Вообще, он уже привык к своему новому месту, даже начал иногда кататься и валяться в траве, которая здесь была высокая и хорошая. По сравнению с прежним местом, где присутствовала только песчаная сухая почва, здесь было намного приятнее. Он валялся на траве мордой вверх, перекатывался на бока, кусал и грыз траву. Подрастающий и полный сил волчонок в этом своём маленьком мире находил себе те движения, которые были возможны в неволе. Также он начал многократно бегать по кругу, насколько позволяла цепь, причём с максимальной скоростью, на какую способен.
После бешеного бега он вдруг резко тормозил и, развернувшись, мчался в другую сторону. Устав, он ложился на траву, как собака, раскрыв рот и высунув язык, распустив слюни и тяжело дыша. У него вдруг начала облезать шерсть. Билиг заметил, что волчонок первый раз меняет шерсть намного позже, чем взрослые волки.
Вдруг с востока донёсся звук лошадиных копыт, это прискакал Чжан Цзиюань, бросалась в глаза у него на лбу белая повязка. Все удивились и пошли его встречать. Чжан Цзиюань закричал:
— Нет! Нет! Не подходите. — Его маленькая лошадь была очень возбуждена, и близко к ней было подойти нелегко. Тут только они заметили, что он приехал на только что прирученном диком жеребёнке. Они быстро посторонились, чтобы он улучил момент и слез с лошади.

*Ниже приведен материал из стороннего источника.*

-- pv_equiv track=rewrite | github.com/ViktorMykra/ViktorMykra | Hirsipuu/Hirsipuu/Hirsipuu.py | word_processor
-- ===== SOURCE A (Python) =====
-- def word_processor(word):
--     """
--     Takes a word, and makes a dict with letters and their index in the word.
--     :param word: str a word.
--     :return: dict with letters and their index in the word.
--     """
--     letters = list(word)
--     letters_dict = {}
--     for letter in letters:
--         letters_dict[letter] = []
--     for i in range(len(letters)):
--         letters_dict[letters[i]].append(i)
--     return letters_dict
-- ===== SOURCE B (Python) =====
-- def word_processor(word):
--     return {c: [i for i, x in enumerate(word) if x == c]
--             for c in dict.fromkeys(word)}
-- ===== Notes on version B (the rewrite author's own statement) =====
-- stated objective: idiomatic
-- what changed: Replaced A's two sequential passes (key-initialising loop plus index loop appending into the dict) by a single dict comprehension that, for each distinct letter (dict.fromkeys order), rescans the word with enumerate to collect its positions.
import Mathlib
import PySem

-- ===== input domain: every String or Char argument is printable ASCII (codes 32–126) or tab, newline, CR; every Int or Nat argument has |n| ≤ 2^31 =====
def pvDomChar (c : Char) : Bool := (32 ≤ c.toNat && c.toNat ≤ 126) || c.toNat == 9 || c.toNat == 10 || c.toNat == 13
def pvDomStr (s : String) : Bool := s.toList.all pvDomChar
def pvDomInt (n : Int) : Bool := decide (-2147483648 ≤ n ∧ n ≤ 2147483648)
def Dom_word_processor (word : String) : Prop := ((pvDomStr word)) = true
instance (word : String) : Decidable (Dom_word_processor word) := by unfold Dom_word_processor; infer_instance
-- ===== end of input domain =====

-- B replaces A's two sequential passes by one dict comprehension that rescans the word per letter (idiomatic; not faster).

-- ===== PORT A =====
-- a Python letter (a 1-char string) as a Lean String key
def pvKey (c : Char) : String := String.ofList [c]

def word_processor (word : String) : List (String × List Int) :=
  let letters := word.toList
  let d0 : PySem.Dict String (List Int) :=
    letters.foldl (fun d c => d.insert (pvKey c) []) PySem.Dict.empty
  let d1 :=
    (PySem.List.pyRange 0 letters.length 1).foldl
      (fun d i => d.modify (pvKey (PySem.List.pyGetD letters i ' ')) [] (· ++ [i])) d0
  d1.items

-- ===== PORT B =====
def word_processor_alt (word : String) : List (String × List Int) :=
  ((PySem.List.dedup word.toList).foldl
      (fun d c => d.insert (pvKey c)
        (((PySem.List.enumerate word.toList 0).filter (fun p => p.2 == c)).map (·.1)))
      PySem.Dict.empty).items

-- ===== PRECONDITION & SPEC =====
def Spec_word_processor (word : String) (out : List (String × List Int)) : Prop := out = word_processor_alt word
instance (word : String) (out : List (String × List Int)) : Decidable (Spec_word_processor word out) := by unfold Spec_word_processor; infer_instance

-- ===== CLAIM (what is proved, stated in full; the proofs are below) =====
def Claim_equal_word_processor : Prop := ∀ (word : String), Dom_word_processor word → Spec_word_processor word (word_processor word)

-- ===== LEMMAS AND PROOFS =====

theorem pvKey_inj : Function.Injective pvKey := by
  intro a b h
  have : (pvKey a).toList = (pvKey b).toList := by rw [h]
  simpa [pvKey] using this

-- a fold of inserts whose keys all differ from k leaves getD at k unchanged
theorem getD_foldl_insert_of_forall_ne {α ν : Type} (l : List α) (key : α → String)
    (v : α → ν) (d : PySem.Dict String ν) (k : String) (dflt : ν)
    (h : ∀ a ∈ l, key a ≠ k) :
    (l.foldl (fun d a => d.insert (key a) (v a)) d).getD k dflt = d.getD k dflt := by
  induction l generalizing d with
  | nil => rfl
  | cons a l ih =>
    simp only [List.foldl_cons]
    rw [ih _ (fun b hb => h b (List.mem_cons_of_mem _ hb)),
        PySem.Dict.getD_insert]
    have := h a (List.mem_cons_self)
    exact if_neg (fun hk => this hk.symm)

-- a fold of inserts whose value depends only on the (injective) key: lookup of a present key
theorem getD_foldl_insert_key_fun {α ν : Type} (l : List α) (key : α → String)
    (hinj : Function.Injective key) (v : α → ν) (d : PySem.Dict String ν)
    (c : α) (hc : c ∈ l) (dflt : ν) :
    (l.foldl (fun d a => d.insert (key a) (v a)) d).getD (key c) dflt = v c := by
  induction l generalizing d with
  | nil => cases hc
  | cons a l ih =>
    simp only [List.foldl_cons]
    by_cases hm : c ∈ l
    · exact ih _ hm
    · have hca : c = a := by
        rcases List.mem_cons.1 hc with h1 | h1
        · exact h1
        · exact absurd h1 hm
      subst hca
      rw [getD_foldl_insert_of_forall_ne l key v _ (key c) dflt
            (fun b hb hbc => hm (hinj hbc ▸ hb))]
      exact PySem.Dict.getD_insert_self _ _ _ _

-- an injective map commutes with Set.discard
theorem map_discard_inj {α β : Type} [DecidableEq α] [DecidableEq β] (f : α → β)
    (hinj : Function.Injective f) (s : List α) (x : α) :
    (PySem.Set.discard s x).map f = PySem.Set.discard (s.map f) (f x) := by
  simp only [PySem.Set.discard, List.filter_map]
  congr 1
  apply List.filter_congr
  intro y _
  simp [Function.comp, hinj.eq_iff]

-- an injective map commutes with Set.ofList (first occurrences map to first occurrences)
theorem ofList_map_inj {α β : Type} [DecidableEq α] [DecidableEq β] (f : α → β)
    (hinj : Function.Injective f) (l : List α) :
    PySem.Set.ofList (l.map f) = (PySem.Set.ofList l).map f := by
  induction l with
  | nil => rfl
  | cons a l ih =>
    rw [List.map_cons, PySem.Set.ofList_cons, PySem.Set.ofList_cons, List.map_cons,
      ih, map_discard_inj f hinj]

-- ===== VERDICT (by name: the statement is the Claim_ definition above) =====
theorem word_processor_spec : Claim_equal_word_processor := by
  intro word _
  unfold Spec_word_processor word_processor word_processor_alt
  dsimp only
  set ls := word.toList with hls
  set l' : List (String × Int) :=
    (PySem.List.enumerate ls 0).map (fun p => (pvKey p.2, p.1)) with hl'
  set d0 : PySem.Dict String (List Int) :=
    ls.foldl (fun d c => d.insert (pvKey c) []) PySem.Dict.empty with hd0
  set dB : PySem.Dict String (List Int) :=
    (PySem.List.dedup ls).foldl (fun d c => d.insert (pvKey c)
      (((PySem.List.enumerate ls 0).filter (fun p => p.2 == c)).map (·.1)))
      PySem.Dict.empty with hdB
  -- A's second loop, rewritten as a fold over the key/index pair list l'
  have hd1 : (PySem.List.pyRange 0 ls.length 1).foldl
      (fun d i => d.modify (pvKey (PySem.List.pyGetD ls i ' ')) [] (· ++ [i])) d0
      = l'.foldl (fun d p => d.modify p.1 [] (· ++ [p.2])) d0 := by
    rw [hl', List.foldl_map, PySem.List.enumerate_eq_map_pyRange ls ' ', List.foldl_map]
    rfl
  rw [hd1]
  set d1 := l'.foldl (fun d p => d.modify p.1 [] (· ++ [p.2])) d0 with hd1'
  -- keys
  have hk0 : d0.keys = PySem.Set.ofList (ls.map pvKey) := by
    rw [hd0, PySem.Dict.keys_foldl_insert_key]
    simp [PySem.Dict.keys_empty, PySem.Set.update_nil_left]
  have hkB : dB.keys = PySem.Set.ofList (ls.map pvKey) := by
    rw [hdB, PySem.Dict.keys_foldl_insert_key]
    simp only [PySem.Dict.keys_empty, PySem.Set.update_nil_left,
      PySem.List.dedup_eq_ofList]
    rw [← ofList_map_inj pvKey pvKey_inj ls, PySem.Set.ofList_ofList]
  have hmapfst : l'.map (·.1) = ls.map pvKey := by
    rw [hl', List.map_map]
    have : ((fun (x : String × Int) => x.1) ∘ fun p : Int × Char => (pvKey p.2, p.1))
        = pvKey ∘ (fun p : Int × Char => p.2) := rfl
    rw [this, ← List.map_map, PySem.List.map_snd_enumerate]
  have hk1 : d1.keys = PySem.Set.ofList (ls.map pvKey) := by
    rw [hd1',
      PySem.Dict.keys_foldl_modify_key l' (fun p : String × Int => p.1)
        ([] : List Int) (fun _ p => (· ++ [p.2])) d0,
      hk0, hmapfst]
    -- update of a set with elements it already contains
    rw [PySem.Set.update_eq_append_filter]
    have : (PySem.Set.ofList (ls.map pvKey)).filter
        (fun y => !(PySem.Set.contains (PySem.Set.ofList (ls.map pvKey)) y)) = [] := by
      apply List.filter_eq_nil_iff.2
      intro y hy
      simp [hy]
    rw [this, List.append_nil]
  have hn1 : d1.keys.Nodup := by rw [hk1]; exact PySem.Set.nodup_ofList _
  have hnB : dB.keys.Nodup := by rw [hkB]; exact PySem.Set.nodup_ofList _
  -- getD agreement at every key pvKey c, c ∈ ls
  have hget : ∀ c ∈ ls, d1.getD (pvKey c) [] = dB.getD (pvKey c) [] := by
    intro c hc
    have hB : dB.getD (pvKey c) []
        = ((PySem.List.enumerate ls 0).filter (fun p => p.2 == c)).map (·.1) := by
      rw [hdB]
      exact getD_foldl_insert_key_fun (PySem.List.dedup ls) pvKey pvKey_inj _ _ c
        ((PySem.List.mem_dedup _ _).2 hc) []
    have h0 : d0.getD (pvKey c) [] = [] := by
      rw [hd0]
      exact getD_foldl_insert_key_fun ls pvKey pvKey_inj (fun _ => []) _ c hc []
    have h1 : d1.getD (pvKey c) []
        = d0.getD (pvKey c) [] ++ (l'.filter (fun p => p.1 == pvKey c)).map (·.2) := by
      rw [hd1']
      exact PySem.Dict.getD_foldl_modify_append l' d0 (pvKey c)
    rw [h1, h0, hB, List.nil_append, hl', List.filter_map, List.map_map]
    congr 1
    apply List.filter_congr
    intro p _
    simp [pvKey_inj.eq_iff]
  -- conclude via items = keys.map
  rw [PySem.Dict.items_eq_map_keys d1 hn1 ([] : List Int),
      PySem.Dict.items_eq_map_keys dB hnB ([] : List Int), hk1, hkB]
  apply List.map_congr_left
  intro k hk
  have : k ∈ ls.map pvKey := (PySem.Set.mem_ofList _ _).1 hk
  rcases List.mem_map.1 this with ⟨c, hc, rfl⟩
  simp [hget c hc]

В монгольской степи характер у лошадей своенравный и дикий. Укротить дикую лошадь можно только, когда она ещё не достигла трёх лет, ранней весной. Если прозевали этот временной отрезок и лошадь достигнет четырёх лет, то на неё уже не надеть седло и узду. И если даже всё же это удастся, она всё равно не покорится человеку, и такая лошадь так и останется среди своих диких собратьев.
Каждый год весной пастухи пригоняют диких, но не с очень крутым нравом трёхлетних жеребцов и распределяют их между теми, кто пасет коров и овец, чтобы те их объезжали, кто объездит лошадь, тому её отдают в бесплатное пользование на год. Если через год человек чувствует, что эта лошадь хуже, чем его, он возвращает её в табун. Потом этой новой объезженной лошади дают имя. В степи Элунь лошадям дают имена традиционным способом: к имени объезжавшего её человека прибавляется цвет. Например: Билиг-красный, Бату-белый, Ланьмучжабу-чёрный, Шацылэн-серый, Ян Кэ-жёлтый цветок, Чень Чжэнь-синий цветок и так далее. В степи Элунь среди кличек лошадей очень мало повторяющихся. Если лошади даётся имя объездившего её человека, то это является наградой для него. Те наездники, именами кого названо большое количество объезженных лошадей, пользуются повсеместным почётом и уважением.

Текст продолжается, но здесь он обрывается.